-- pv_equiv track=rewrite | github.com/Nick-Backend/python-dict | task22.py | group_students
-- ===== SOURCE A (Python) =====
-- def group_students(students: list[dict[str, str]]) -> dict[str, list[str]]:
--
--
--     result = {}
--
--     for student in students:
--           group = student["group"]
--           name = student["name"]
--
--           if group in result:
--               result[group].append(name)
--           else:
--               result[group] = [name]
--
--     return result
-- ===== SOURCE B (Python) =====
-- def group_students(students: list[dict[str, str]]) -> dict[str, list[str]]:
--     pairs = [(s["group"], s["name"]) for s in students]
--     groups = list(dict.fromkeys(g for g, _ in pairs))
--     return {g: [n for g2, n in pairs if g2 == g] for g in groups}
-- ===== Notes on version B (the rewrite author's own statement) =====
-- stated objective: alternative
-- what changed: Replaces A's single-pass dict mutation (membership test + append-or-create per student) with a three-stage pipeline: extract (group, name) pairs, dedup the group keys in first-occurrence order via dict.fromkeys, then build each group's name list by a per-group filter pass.
import Mathlib
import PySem

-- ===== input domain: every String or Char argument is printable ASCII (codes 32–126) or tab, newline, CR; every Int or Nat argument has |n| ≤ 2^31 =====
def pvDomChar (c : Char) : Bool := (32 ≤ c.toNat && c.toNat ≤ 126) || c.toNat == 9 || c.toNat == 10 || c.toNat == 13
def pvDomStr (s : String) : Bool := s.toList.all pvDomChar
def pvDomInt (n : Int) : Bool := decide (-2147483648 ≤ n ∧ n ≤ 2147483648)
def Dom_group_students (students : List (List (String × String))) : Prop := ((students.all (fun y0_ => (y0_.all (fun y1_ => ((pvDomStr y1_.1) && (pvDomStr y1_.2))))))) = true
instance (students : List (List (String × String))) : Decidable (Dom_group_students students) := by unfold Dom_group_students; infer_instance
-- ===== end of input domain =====

-- B replaces A's single-pass dict mutation by a pairs/dedup-keys/per-group-filter pipeline (alternative decomposition, same results).


-- ===== PORT A =====
-- student["group"] / student["name"]: Pre_ guarantees the key is present, so the .getD "" default is never taken inside Pre_.
def group_students (students : List (List (String × String))) : List (String × List String) :=
  (students.foldl (fun result student =>
      let group := ((PySem.Dict.mk student).get? "group").getD ""
      let name := ((PySem.Dict.mk student).get? "name").getD ""
      if result.contains group then
        result.modify group [] (fun l => l ++ [name])   -- result[group].append(name)
      else
        result.insert group [name])
    PySem.Dict.empty).items

-- ===== PORT B =====
def group_students_alt (students : List (List (String × String))) : List (String × List String) :=
  let pairs := students.map (fun s =>
    (((PySem.Dict.mk s).get? "group").getD "", ((PySem.Dict.mk s).get? "name").getD ""))
  let groups := PySem.List.dedup (pairs.map Prod.fst)   -- list(dict.fromkeys(...))
  groups.map (fun g => (g, (pairs.filter (fun p => p.1 == g)).map Prod.snd))

-- ===== PRECONDITION & SPEC =====
-- Pre_ excludes exactly the inputs where some student dict lacks the "group" or "name" key (Python A raises KeyError there).
def Pre_group_students (students : List (List (String × String))) : Prop :=
  ∀ s ∈ students, (PySem.Dict.mk s).contains "group" = true ∧ (PySem.Dict.mk s).contains "name" = true
instance (students : List (List (String × String))) : Decidable (Pre_group_students students) := by unfold Pre_group_students; infer_instance
def pvWitness_group_students : (List (List (String × String))) := [[("group", "a"), ("name", "Bob")], [("name", "Eve"), ("group", "b")]]

def Spec_group_students (students : List (List (String × String))) (out : List (String × List String)) : Prop := out = group_students_alt students
instance (students : List (List (String × String))) (out : List (String × List String)) : Decidable (Spec_group_students students out) := by unfold Spec_group_students; infer_instance

-- ===== CLAIM (what is proved, stated in full; the proofs are below) =====
def Claim_equal_group_students : Prop := ∀ (students : List (List (String × String))), Dom_group_students students → Pre_group_students students → Spec_group_students students (group_students students)

-- ===== LEMMAS AND PROOFS =====

-- the (group, name) pair A reads from one student and B's pairs comprehension reads
def pvPair (s : List (String × String)) : String × String :=
  (((PySem.Dict.mk s).get? "group").getD "", ((PySem.Dict.mk s).get? "name").getD "")

-- A's step (membership test, then append-or-create) IS dict-modify with default [].
theorem pv_step_eq (result : PySem.Dict String (List String)) (g n : String) :
    (if result.contains g then result.modify g [] (fun l => l ++ [n]) else result.insert g [n])
      = result.modify g [] (fun l => l ++ [n]) := by
  by_cases h : result.contains g = true
  · simp [h]
  · have hf : result.contains g = false := by simpa using h
    simp [h, PySem.Dict.modify, PySem.Dict.getD_of_not_contains result [] hf]

theorem pv_main (students : List (List (String × String))) :
    group_students students = group_students_alt students := by
  unfold group_students group_students_alt
  have h1 : students.foldl (fun result student =>
      let group := ((PySem.Dict.mk student).get? "group").getD ""
      let name := ((PySem.Dict.mk student).get? "name").getD ""
      if result.contains group then
        result.modify group [] (fun l => l ++ [name])
      else
        result.insert group [name]) PySem.Dict.empty
      = (students.map pvPair).foldl (fun d p => d.modify p.1 [] (fun l => l ++ [p.2])) PySem.Dict.empty := by
    rw [List.foldl_map]
    exact PySem.List.foldl_congr_mem' students _ _ PySem.Dict.empty
      (fun s _ d => pv_step_eq d (pvPair s).1 (pvPair s).2)
  rw [h1]
  set ps := students.map pvPair with hps
  set D := ps.foldl (fun d p => d.modify p.1 [] (fun l => l ++ [p.2])) PySem.Dict.empty with hD
  have hnd : D.keys.Nodup := by
    rw [hD]
    exact PySem.Dict.nodup_keys_foldl_modify_key ps Prod.fst [] (fun d p l => l ++ [p.2]) PySem.Dict.empty PySem.Dict.nodup_keys_empty
  have hkeys : D.keys = PySem.List.dedup (ps.map Prod.fst) := by
    rw [hD, PySem.Dict.keys_foldl_modify_key ps Prod.fst [] (fun d p l => l ++ [p.2]) PySem.Dict.empty]
    simp [PySem.Dict.keys, PySem.Dict.empty, PySem.Set.update_nil_left]
  have hget : ∀ c, D.getD c [] = (ps.filter (fun p => p.1 == c)).map Prod.snd := by
    intro c
    rw [hD, PySem.Dict.getD_foldl_modify_append ps PySem.Dict.empty c]
    simp [PySem.Dict.getD_empty]
  rw [PySem.Dict.items_eq_map_keys D hnd [], hkeys]
  exact List.map_congr_left (fun g _ => by rw [hget g, hps]; rfl)

-- ===== VERDICT (by name: the statement is the Claim_ definition above) =====
theorem group_students_spec : Claim_equal_group_students := by
  intro students _ _
  exact pv_main students
-- ===== VERDICT (by name: the statement is the Claim_ definition above) =====
theorem x_y_lister2_spec : Claim_unchanged_x_y_lister2 := by
  intro xs _ hD
  show x_y_lister2 xs = x_y_lister2_alt xs
  match xs, hD with
  | (i, (n, (x, y))) :: rest, _ =>
    rw [show x_y_lister2 ((i, (n, (x, y))) :: rest)
          = xylAux rest []
              (if n = "mouth" then ([] : List (Int × (Int × Int))) ++ [(i, (x, y))] else [])
              (if n = "right_eyebrow" then ([] : List (Int × (Int × Int))) ++ [(i, (x, y))] else [])
              (if n = "left_eyebrow" then ([] : List (Int × (Int × Int))) ++ [(i, (x, y))] else [])
              (if n = "right_eye" then ([] : List (Int × (Int × Int))) ++ [(i, (x, y))] else [])
              (if n = "left_eye" then ([] : List (Int × (Int × Int))) ++ [(i, (x, y))] else [])
              (if n = "nose" then ([] : List (Int × (Int × Int))) ++ [(i, (x, y))] else [])
              (if n = "jaw" then ([] : List (Int × (Int × Int))) ++ [(i, (x, y))] else []) [] (some i)
        from by simp [x_y_lister2, xylAux]]
    rw [xylAux_eq, alt_eq_spec, runsSpec]
    simp only [List.map_cons, List.nil_append]
    rw [frame8_cons_nil]

theorem x_y_lister2_changed : Claim_changed_x_y_lister2 := by
  unfold Claim_changed_x_y_lister2; decide

theorem x_y_lister2_tight : Claim_exact_x_y_lister2 := by
  intro xs _ hD
  subst hD
  decide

▶ **ACTIVITY**: As the answer, set down only the lines from the data above between the one holding "have hnd : D.keys.Nodup := by" and the one holding "have hkeys : D.keys", inclusive, exactly as they read.

▶ **OUTPUT OF THE EXERCISE**:
  have hnd : D.keys.Nodup := by
    rw [hD]
    exact PySem.Dict.nodup_keys_foldl_modify_key ps Prod.fst [] (fun d p l => l ++ [p.2]) PySem.Dict.empty PySem.Dict.nodup_keys_empty
  have hkeys : D.keys = PySem.List.dedup (ps.map Prod.fst) := by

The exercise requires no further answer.